HDK
|
Although the names are often used interchangeably, PDG and TOPs refer to two separate components of Houdini. PDG is the name of the underlying dependency graph format and evaluation library, while TOPs is a network context within Houdini that exposes PDG constructs as regular Houdini operators. PDG has its own implementation of nodes, input/output connections and parameters, which are mapped onto Houdini operators concepts through TOPs.
When a TOP graph cooks, it generates an underlying PDG node graph based on the TOP nodes and their parameters. The actual execution of that graph is handled by PDG, which is how the graph is able to cook in the background. TOPs is responsible for displaying progress about the PDG graph as it cooks, for example the dot display and progress badges on nodes in the network editor.
The fundamental unit of work in a PDG graph is a work item. Work items have a number of intrinsic properties like a sort index, frame and priority, as well as the ability to store arbitrary attribute data. Supported attribute types include integers, floats, strings, file paths, Python objects and Houdini geometry data. Attributes can be added to work items by the node that created them, either when the work item is generated or while it is cooking. The majority of the custom data fields on work items are implemented as attributes. For example, a work item has input and output files, both of which are implemented as specially named attributes. Likewise, a work item's command line string, label and custom state string are all stored as attributes.
Work items can also have dependencies on other, upstream work items in the graph. For example, items generated in a processor node typically depend on a corresponding upstream work in one of the input nodes. Processor nodes are also able to add dependencies between sibling work items produced during the same work item generation step. A work item can only cook once all of its dependencies have cooked.
PDG supports cooking work items both in process or out of process, depending on which scheduler node is assigned to the processor node that created the work item(s). It's also possible to create work items that don't cook at all, and simply exist for the purpose of carrying attribute data through the graph.
TOPs itself has very few "real" node definitions – most nodes in TOPs are actually wrappers around an underlying PDG node definition. Unlike other network contexts, it isn't even possible to write a custom TOP node. Adding a custom node to the TOPs context can only be done by writing a custom PDG node, and optionally packaging it into an HDA in order to customize the parameter interface, TAB menu entry, and add other metadata.
Custom PDG nodes can be written either in Python or C++. This document focuses on writing a PDG node in C++ – writing a custom node in Python is discussed in the regular Houdini documentation. It is worth noting, however, that the C++ and Python APIs are generally very similar. Concepts discussed in this document also apply to nodes written using the Python API, and vice-versa.
Writing a custom PDG node requires implementing a subclass of PDG_NodeCallback, which is the base class for all node implementations. The class has various functions that can be overridden by a custom implementation in order to change the behavior of the node.
PDG has two main types of node – processors and partitioners.
Processor nodes generate new work items using the parameter interface of the node and any upstream work items available as an input. Generally speaking, processor nodes apply their procedure in a for-loop for each input work item available using something the following code structure:
This is not always the case, though, and a custom processor node can handle work item generation in whatever way makes sense for that particular node.

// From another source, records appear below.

-- pv_equiv track=rewrite | github.com/suixin233/OJ | youqu_paixu.py | interesting_paixu
-- ===== SOURCE A (Python) =====
-- def interesting_paixu(n, line):
--     seq = []
--     lineSort = sorted(line)
--     seq.append(line.index(lineSort[0]))
--     count = 0
--     for i in range(1, n):
--         seq.append(line.index(lineSort[i]))
--         if seq[i] < seq[i-1]:
--             count += 1
--             seq[i] = seq[i-1]
--     if max(line) == line[-1] and count > 0:
--         count += 1
--     return count
-- ===== SOURCE B (Python) =====
-- def interesting_paixu(n, line):
--     # Counts, among the n smallest elements, those preceded (in value order) by a
--     # value whose first occurrence lies further right; computed per element via a
--     # suffix-minimum table over first-occurrence positions instead of a descent
--     # scan of sorted positions.
--     if n <= 1:
--         return 0
--     first = {}
--     for p, v in enumerate(line):
--         if v not in first:
--             first[v] = p
--     L = len(line)
--     # sufmin[p] = smallest value whose FIRST occurrence is at position >= p (None if none)
--     sufmin = [None] * (L + 1)
--     m = None
--     for p in range(L - 1, -1, -1):
--         v = line[p]
--         if first[v] == p and (m is None or v < m):
--             m = v
--         sufmin[p] = m
--     T = sorted(line)[n - 1]  # threshold: the n-th smallest (raises when n > len(line))
--     count = 0
--     less = 0
--     for v in line:
--         if v < T:
--             less += 1
--             s = sufmin[first[v] + 1]
--             if s is not None and s < v:
--                 count += 1
--     s = sufmin[first[T] + 1]
--     if s is not None and s < T:
--         count += n - less
--     if line[-1] == max(line) and count > 0:
--         count += 1
--     return count
-- ===== Notes on version B (the rewrite author's own statement) =====
-- stated objective: faster
-- what changed: replaces A's descent scan over sorted positions (with an O(n) line.index scan per iteration and a growing seq list) by a per-element criterion: an element of the n smallest is counted iff some strictly smaller value first occurs further right, decided in O(1) via a suffix-minimum table over first-occurrence positions built in one backward pass; the single sort only supplies the n-th-smallest threshold
import Mathlib
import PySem

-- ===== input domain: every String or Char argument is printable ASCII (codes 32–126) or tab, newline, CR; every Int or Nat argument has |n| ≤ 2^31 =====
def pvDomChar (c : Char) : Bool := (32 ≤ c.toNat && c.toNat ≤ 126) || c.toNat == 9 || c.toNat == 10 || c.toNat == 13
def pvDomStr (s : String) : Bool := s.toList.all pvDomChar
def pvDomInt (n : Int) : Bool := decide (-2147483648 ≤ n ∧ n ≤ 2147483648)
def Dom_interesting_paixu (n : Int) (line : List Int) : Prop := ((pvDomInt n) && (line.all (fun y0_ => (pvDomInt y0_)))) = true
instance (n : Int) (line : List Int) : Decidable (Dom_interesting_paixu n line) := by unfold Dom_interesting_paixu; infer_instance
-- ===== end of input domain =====

-- B replaces A's descent scan over sorted positions (with its repeated line.index
-- scans) by a per-element criterion: an element of the n smallest is counted iff
-- some smaller value first occurs further right, decided via a suffix-minimum
-- table over first-occurrence positions; one sort only fixes the n-th-smallest
-- threshold.

-- ===== PORT A =====
def interesting_paixu (n : Int) (line : List Int) : Int :=
  let lineSort := PySem.List.sorted line (fun x => x) false
  -- line.index(...) cannot fail here (the looked-up value comes from sorted(line));
  -- lineSort[0] / lineSort[i] are in range under Pre_, so pyGetD/getD are exact.
  let seq : List Int := [] ++ [(((PySem.List.index? line (PySem.List.pyGetD lineSort 0 0)).getD 0 : Nat) : Int)]
  let st := (PySem.List.pyRange 1 n 1).foldl (fun (st : List Int × Int) i =>
      let seq := st.1 ++ [(((PySem.List.index? line (PySem.List.pyGetD lineSort i 0)).getD 0 : Nat) : Int)]
      if PySem.List.pyGetD seq i 0 < PySem.List.pyGetD seq (i - 1) 0 then
        (PySem.List.pySetD seq i (PySem.List.pyGetD seq (i - 1) 0), st.2 + 1)
      else (seq, st.2)) (seq, 0)
  let count := st.2
  if PySem.List.max? line (fun x => x) = PySem.List.pyGet? line (-1) ∧ count > 0 then count + 1
  else count

-- ===== PORT B =====
def interesting_paixu_alt (n : Int) (line : List Int) : Int :=
  if n ≤ 1 then 0
  else
    let first := (PySem.List.enumerate line 0).foldl
        (fun d (p : Int × Int) => if d.contains p.2 then d else d.insert p.2 p.1) PySem.Dict.empty
    let L : Int := (line.length : Int)
    -- backward loop filling sufmin[p] = smallest value whose first occurrence is at position ≥ p
    let sm := (PySem.List.pyRange (L - 1) (-1) (-1)).foldl
        (fun (st : List (Option Int) × Option Int) p =>
          let v := PySem.List.pyGetD line p 0
          let m := if decide ((first.get? v).getD 0 = p) &&
                      (match st.2 with | none => true | some s => decide (v < s)) then some v else st.2
          (PySem.List.pySetD st.1 p m, m))
        (List.replicate (L.toNat + 1) none, none)
    let sufmin := sm.1
    -- threshold: the n-th smallest (sorted(line)[n-1] raises when n > len(line) — outside Pre_)
    let T := PySem.List.pyGetD (PySem.List.sorted line (fun x => x) false) (n - 1) 0
    let cl := line.foldl
        (fun (cl : Int × Int) v =>
          if v < T then
            ((match PySem.List.pyGetD sufmin ((first.get? v).getD 0 + 1) none with
              | some s => if s < v then cl.1 + 1 else cl.1
              | none => cl.1), cl.2 + 1)
          else cl)
        (0, 0)
    let count := match PySem.List.pyGetD sufmin ((first.get? T).getD 0 + 1) none with
      | some s => if s < T then cl.1 + (n - cl.2) else cl.1
      | none => cl.1
    if PySem.List.pyGet? line (-1) = PySem.List.max? line (fun x => x) ∧ count > 0 then count + 1
    else count

-- ===== PRECONDITION & SPEC =====
-- Pre_ excludes exactly the inputs where A raises: empty line (IndexError on sorted(line)[0],
-- ValueError on max([])) and n > len(line) (IndexError on sorted(line)[i]).
def Pre_interesting_paixu (n : Int) (line : List Int) : Prop :=
  line ≠ [] ∧ n ≤ line.length
instance (n : Int) (line : List Int) : Decidable (Pre_interesting_paixu n line) := by
  unfold Pre_interesting_paixu; infer_instance
def pvWitness_interesting_paixu : Int × List Int := (3, [2, 1, 3])

def Spec_interesting_paixu (n : Int) (line : List Int) (out : Int) : Prop := out = interesting_paixu_alt n line
instance (n : Int) (line : List Int) (out : Int) : Decidable (Spec_interesting_paixu n line out) := by unfold Spec_interesting_paixu; infer_instance

-- ===== CLAIM (what is proved, stated in full; the proofs are below) =====
def Claim_equal_interesting_paixu : Prop := ∀ (n : Int) (line : List Int), Dom_interesting_paixu n line → Pre_interesting_paixu n line → Spec_interesting_paixu n line (interesting_paixu n line)

-- ===== LEMMAS AND PROOFS =====

-- B's per-value criterion: some strictly smaller value of line first occurs strictly later.
def pvPred (line : List Int) (v : Int) : Bool :=
  line.any (fun w => decide (w < v) && decide (line.idxOf v < line.idxOf w))

-- invariant of B's backward loop: m is the least value whose first occurrence is at position ≥ p
def pvInv (line : List Int) (p : Int) (m : Option Int) : Prop :=
  match m with
  | none => ∀ w ∈ line, (line.idxOf w : Int) < p
  | some s => s ∈ line ∧ p ≤ (line.idxOf s : Int) ∧ ∀ w ∈ line, p ≤ (line.idxOf w : Int) → s ≤ w

-- A fold over (index, value) pairs that only inserts fresh keys leaves existing keys alone.
theorem pv_fold_preserve (ps : List (Int × Int)) (d : PySem.Dict Int Int) (v : Int)
    (hd : d.contains v = true) :
    (ps.foldl (fun d (p : Int × Int) => if d.contains p.2 then d else d.insert p.2 p.1) d).get? v
      = d.get? v := by
  induction ps generalizing d with
  | nil => rfl
  | cons p t ih =>
    simp only [List.foldl_cons]
    by_cases h : d.contains p.2
    · rw [if_pos h, ih d hd]
    · rw [if_neg h]
      have hne : v ≠ p.2 := fun he => h (he ▸ hd)
      rw [ih _ (by simp [PySem.Dict.contains_insert, hd]), PySem.Dict.get?_insert]
      simp [hne]

-- The first-index dict maps every member of l to its first index.
theorem pv_first_get (l : List Int) (s0 : Int) (d : PySem.Dict Int Int) (v : Int)
    (hv : v ∈ l) (hd : d.contains v = false) :
    ((PySem.List.enumerate l s0).foldl
        (fun d (p : Int × Int) => if d.contains p.2 then d else d.insert p.2 p.1) d).get? v
      = some (s0 + (l.idxOf v : Int)) := by
  induction l generalizing s0 d with
  | nil => cases hv
  | cons x t ih =>
    rw [PySem.List.enumerate_cons]
    simp only [List.foldl_cons]
    by_cases hx : v = x
    · subst hx
      rw [if_neg (by simp [hd]), pv_fold_preserve _ _ _ (by simp [PySem.Dict.contains_insert_self]),
        PySem.Dict.get?_insert_self]
      simp [List.idxOf_cons_self]
    · have hvt : v ∈ t := List.mem_of_ne_of_mem hx hv
      have hidx : ((x :: t).idxOf v : Int) = (t.idxOf v : Int) + 1 := by
        rw [List.idxOf_cons_ne _ (by simpa using fun h => hx h.symm)]
        push_cast; ring
      by_cases h : d.contains x
      · rw [if_pos h, ih _ _ hvt hd, hidx]; ring_nf
      · rw [if_neg h, ih _ _ hvt (by simp [PySem.Dict.contains_insert, hd, hx]), hidx]
        ring_nf

-- list.index of a member is its first index.
theorem pv_index?_mem (l : List Int) (v : Int) (hv : v ∈ l) :
    PySem.List.index? l v = some (l.idxOf v) := by
  induction l with
  | nil => cases hv
  | cons x t ih =>
    by_cases hx : x = v
    · subst hx
      rw [PySem.List.index?_cons_self, List.idxOf_cons_self]
    · have hvt : v ∈ t := List.mem_of_ne_of_mem (fun h => hx h.symm) hv
      rw [PySem.List.index?_cons_of_ne _ hx, ih hvt, List.idxOf_cons_ne _ hx]
      rfl

-- A's loop: the counter counts indices whose g-value is below some earlier g-value;
-- the seq list has length k and ends in the running maximum.
theorem pv_loopA (g : Int → Int) (k : Int) (h1 : 1 ≤ k) :
    ∃ (seq : List Int) (m : Int),
      (PySem.List.pyRange 1 k 1).foldl (fun (st : List Int × Int) i =>
          let seq := st.1 ++ [g i]
          if PySem.List.pyGetD seq i 0 < PySem.List.pyGetD seq (i - 1) 0 then
            (PySem.List.pySetD seq i (PySem.List.pyGetD seq (i - 1) 0), st.2 + 1)
          else (seq, st.2)) ([] ++ [g 0], 0)
        = (seq, (((PySem.List.pyRange 1 k 1).countP
            (fun i => (PySem.List.pyRange 0 i 1).any (fun j => decide (g i < g j)))) : Int))
      ∧ seq.length = k.toNat ∧ seq.getLast? = some m
      ∧ (∀ j, 0 ≤ j → j < k → g j ≤ m) ∧ (∃ j, 0 ≤ j ∧ j < k ∧ g j = m) := by
  induction k, h1 using Int.le_induction with
  | base =>
    rw [PySem.List.pyRange_one_eq_nil (by omega : (1:Int) ≤ 1)]
    refine ⟨[g 0], g 0, by simp, by simp, by simp, ?_, ⟨0, by omega, by omega, rfl⟩⟩
    intro j h0 h1
    have hj : j = 0 := by omega
    rw [hj]
  | succ k hk ih =>
    obtain ⟨seq, m, hA, hlen, hlast, hmax, hex⟩ := ih
    have hne : seq ≠ [] := by
      intro h; rw [h] at hlen; simp at hlen; omega
    have hklen : k.toNat = seq.length := hlen.symm
    have hany : (PySem.List.pyRange 0 k 1).any (fun j => decide (g k < g j))
        = decide (g k < m) := by
      by_cases hlt : g k < m
      · rw [decide_eq_true hlt]
        obtain ⟨j0, hj0, hj0k, hj0m⟩ := hex
        rw [List.any_eq_true]
        exact ⟨j0, (PySem.List.mem_pyRange_one).mpr ⟨hj0, hj0k⟩, by simp [hj0m, hlt]⟩
      · rw [decide_eq_false hlt, List.any_eq_false]
        intro j hj
        obtain ⟨h0j, hjk⟩ := (PySem.List.mem_pyRange_one).mp hj
        have := hmax j h0j hjk
        simp only [decide_eq_true_eq]
        omega
    have hcnt : (((PySem.List.pyRange 1 k 1 ++ [k]).countP
          (fun i => (PySem.List.pyRange 0 i 1).any (fun j => decide (g i < g j)))) : Int)
        = (((PySem.List.pyRange 1 k 1).countP
          (fun i => (PySem.List.pyRange 0 i 1).any (fun j => decide (g i < g j)))) : Int)
          + (if g k < m then 1 else 0) := by
      rw [List.countP_append]
      simp only [List.countP_cons, List.countP_nil, hany]
      by_cases hlt : g k < m <;> simp [hlt]
    rw [PySem.List.pyRange_one_succ_right (by omega : (1:Int) ≤ k), List.foldl_append, hA]
    simp only [List.foldl_cons, List.foldl_nil]
    have hget_k : PySem.List.pyGetD (seq ++ [g k]) k 0 = g k := by
      rw [PySem.List.pyGetD_eq_getElem _ _ (by omega) (by simp; omega)]
      have : k.toNat = seq.length := hklen
      simp [this]
    have hlast_eq : seq.getLast hne = m := by
      have := seq.getLast?_eq_some_getLast hne
      rw [this] at hlast; exact Option.some.inj hlast
    have hget_k1 : PySem.List.pyGetD (seq ++ [g k]) (k - 1) 0 = m := by
      clear hex hmax hany hcnt
      rw [PySem.List.pyGetD_eq_getElem _ _ (by omega) (by simp; omega)]
      have h1' : (k - 1).toNat = seq.length - 1 := by omega
      rw [List.getElem_append_left (by omega)]
      rw [← hlast_eq, List.getLast_eq_getElem]
      congr 1
    rw [hget_k, hget_k1, hcnt]
    by_cases hlt : g k < m
    · rw [if_pos hlt, if_pos hlt]
      refine ⟨_, m, rfl, ?_, ?_, ?_, ?_⟩
      · rw [PySem.List.pySetD_of_nonneg _ _ (by omega)]
        simp; omega
      · rw [PySem.List.pySetD_of_nonneg _ _ (by omega)]
        have : k.toNat = seq.length := hklen
        rw [this, List.set_append_right _ _ (le_refl _)]
        simp
      · intro j h0 hj
        by_cases hjk : j = k
        · subst hjk; omega
        · exact hmax j h0 (by omega)
      · obtain ⟨j0, hj0, hj0k, hj0m⟩ := hex
        exact ⟨j0, hj0, by omega, hj0m⟩
    · rw [if_neg hlt, if_neg hlt]
      refine ⟨seq ++ [g k], g k, by simp, by simp; omega, by simp, ?_, ⟨k, by omega, by omega, rfl⟩⟩
      intro j h0 hj
      by_cases hjk : j = k
      · subst hjk; omega
      · have := hmax j h0 (by omega)
        omega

Partitoner nodes perform the opposite operation – rather than generating many new work items for each upstream work item, they instead combine multiple upstream work items into subsets called partitions. Valid partitions must contain at least one of the input work items, and the contents of partitions can overlap. For example, a partitioner node might create a partition that contains all work items with a "size" attribute, and another partition that contains work items with a "temperature" attribute. Some of the upstream work items may have both attributes, and would therefore appear in both of the partitions. In other words, partitions are non-distinct subsets of the upstream work items with a size of at least 1.
Schedulers are special types of nodes that exist in a PDG graph, but are not directly connected to any other nodes. Schedulers are responsible for taking work items that are ready to cook, and determine how and where the work item should run. For example, PDG ships with a Local Scheduler that runs work items as separate processes on the current machine. Alternatively, the HQueue, Tractor and Deadline scheduler run work items on various render farm systems.
Scheduler nodes take the information available on the work item, prepare the necessary job specification to run the work item, and then report progress and status back to PDG as the work item cooks.
Custom PDG nodes that are found on the Houdini search path will automatically be available in TOPs. However, TOPs will generate a parameter interface for the nodes automatically based on the underlying PDG node's parameter interface specification. PDG has a very basic parameter format, so the generated interface in TOPs will be a simple, flat list – it won't have any folder groupings, conditional expressions, or other visual arrangements.
In order to create a custom parameter interface for your PDG node, you can right mouse click on an instance of the auto-generated TOP node and select "Create Digital Asset". This will create a persistent .hda file that refers to the custom PDG node definition, and stores any parameter interface customizations made using Houdini's parameter interface editor.